[Data excerpts]
________
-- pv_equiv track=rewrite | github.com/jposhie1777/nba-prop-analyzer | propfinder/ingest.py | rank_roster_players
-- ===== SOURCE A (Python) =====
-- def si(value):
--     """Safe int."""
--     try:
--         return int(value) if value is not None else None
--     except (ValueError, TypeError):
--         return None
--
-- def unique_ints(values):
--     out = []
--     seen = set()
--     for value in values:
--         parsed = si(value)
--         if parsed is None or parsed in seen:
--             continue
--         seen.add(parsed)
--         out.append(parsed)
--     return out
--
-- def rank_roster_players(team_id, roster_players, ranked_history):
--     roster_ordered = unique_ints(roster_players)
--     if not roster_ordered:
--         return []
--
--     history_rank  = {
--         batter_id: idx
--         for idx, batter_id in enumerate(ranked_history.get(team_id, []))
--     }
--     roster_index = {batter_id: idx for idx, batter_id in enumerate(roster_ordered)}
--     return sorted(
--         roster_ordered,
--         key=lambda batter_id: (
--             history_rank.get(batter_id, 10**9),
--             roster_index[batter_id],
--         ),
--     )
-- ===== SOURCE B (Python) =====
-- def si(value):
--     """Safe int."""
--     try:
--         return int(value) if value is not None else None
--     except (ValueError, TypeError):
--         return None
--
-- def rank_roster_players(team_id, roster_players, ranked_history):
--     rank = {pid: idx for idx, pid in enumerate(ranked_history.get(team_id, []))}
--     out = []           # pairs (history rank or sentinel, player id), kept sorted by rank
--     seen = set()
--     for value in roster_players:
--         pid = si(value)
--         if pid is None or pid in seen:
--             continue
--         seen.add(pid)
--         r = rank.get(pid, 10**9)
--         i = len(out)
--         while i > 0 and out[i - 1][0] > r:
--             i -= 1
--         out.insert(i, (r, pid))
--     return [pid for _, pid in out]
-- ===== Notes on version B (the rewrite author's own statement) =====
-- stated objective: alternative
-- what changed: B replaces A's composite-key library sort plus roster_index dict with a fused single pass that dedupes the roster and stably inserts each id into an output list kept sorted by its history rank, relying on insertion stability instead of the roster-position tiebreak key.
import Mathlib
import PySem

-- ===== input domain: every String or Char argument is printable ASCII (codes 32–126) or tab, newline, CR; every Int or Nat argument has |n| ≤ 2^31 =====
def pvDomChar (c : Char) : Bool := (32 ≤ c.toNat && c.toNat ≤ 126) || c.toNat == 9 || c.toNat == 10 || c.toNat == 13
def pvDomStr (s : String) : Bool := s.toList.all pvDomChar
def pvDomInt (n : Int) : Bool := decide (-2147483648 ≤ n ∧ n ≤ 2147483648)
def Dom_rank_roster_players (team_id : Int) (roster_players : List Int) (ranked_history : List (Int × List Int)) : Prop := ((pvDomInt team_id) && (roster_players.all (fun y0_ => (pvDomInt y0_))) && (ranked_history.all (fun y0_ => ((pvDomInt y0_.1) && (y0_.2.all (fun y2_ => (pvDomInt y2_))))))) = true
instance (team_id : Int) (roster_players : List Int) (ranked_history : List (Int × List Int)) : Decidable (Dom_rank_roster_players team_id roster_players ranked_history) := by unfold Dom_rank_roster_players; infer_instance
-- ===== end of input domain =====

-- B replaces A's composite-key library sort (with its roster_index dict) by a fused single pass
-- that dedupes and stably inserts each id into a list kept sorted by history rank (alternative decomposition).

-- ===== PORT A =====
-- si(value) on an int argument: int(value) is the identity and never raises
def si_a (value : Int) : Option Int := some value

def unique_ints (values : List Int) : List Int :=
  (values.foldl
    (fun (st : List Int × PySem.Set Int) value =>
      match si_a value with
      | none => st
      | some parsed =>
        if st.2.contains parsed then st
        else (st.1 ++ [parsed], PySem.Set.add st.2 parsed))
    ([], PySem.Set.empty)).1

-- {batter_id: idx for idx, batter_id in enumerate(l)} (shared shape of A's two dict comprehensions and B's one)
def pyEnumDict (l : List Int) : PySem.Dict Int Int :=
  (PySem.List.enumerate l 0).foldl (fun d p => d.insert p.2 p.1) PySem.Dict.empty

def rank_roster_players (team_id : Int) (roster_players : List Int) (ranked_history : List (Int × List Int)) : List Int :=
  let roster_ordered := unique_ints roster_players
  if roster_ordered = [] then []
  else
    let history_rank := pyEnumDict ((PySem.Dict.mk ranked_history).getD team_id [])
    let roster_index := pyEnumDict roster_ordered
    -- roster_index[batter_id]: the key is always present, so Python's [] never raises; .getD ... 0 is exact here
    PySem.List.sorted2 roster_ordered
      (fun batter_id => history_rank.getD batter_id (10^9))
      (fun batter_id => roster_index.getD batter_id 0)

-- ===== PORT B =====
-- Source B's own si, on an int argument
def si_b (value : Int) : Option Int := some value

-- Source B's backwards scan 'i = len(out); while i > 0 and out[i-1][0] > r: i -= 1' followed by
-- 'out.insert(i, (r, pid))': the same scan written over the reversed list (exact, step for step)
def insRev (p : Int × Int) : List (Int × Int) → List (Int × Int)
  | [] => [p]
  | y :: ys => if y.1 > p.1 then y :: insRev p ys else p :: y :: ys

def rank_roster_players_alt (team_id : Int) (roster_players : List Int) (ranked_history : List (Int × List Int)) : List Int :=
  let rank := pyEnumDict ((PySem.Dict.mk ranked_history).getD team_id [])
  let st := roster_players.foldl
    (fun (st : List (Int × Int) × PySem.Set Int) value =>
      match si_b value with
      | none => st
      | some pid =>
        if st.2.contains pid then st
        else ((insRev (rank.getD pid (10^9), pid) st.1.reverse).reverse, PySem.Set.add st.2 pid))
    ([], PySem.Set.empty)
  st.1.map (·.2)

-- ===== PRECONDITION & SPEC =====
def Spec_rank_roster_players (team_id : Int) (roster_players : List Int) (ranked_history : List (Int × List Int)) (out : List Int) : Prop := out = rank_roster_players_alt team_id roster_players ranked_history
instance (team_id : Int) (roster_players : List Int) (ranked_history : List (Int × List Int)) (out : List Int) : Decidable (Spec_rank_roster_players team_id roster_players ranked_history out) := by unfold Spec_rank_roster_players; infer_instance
________
Your answer should consist only of the lines from the one that holds "def Spec_rank_roster_players (team_id" to the end of the entries above, both ends included, each repeated exactly.

def Spec_rank_roster_players (team_id : Int) (roster_players : List Int) (ranked_history : List (Int × List Int)) (out : List Int) : Prop := out = rank_roster_players_alt team_id roster_players ranked_history
instance (team_id : Int) (roster_players : List Int) (ranked_history : List (Int × List Int)) (out : List Int) : Decidable (Spec_rank_roster_players team_id roster_players ranked_history out) := by unfold Spec_rank_roster_players; infer_instance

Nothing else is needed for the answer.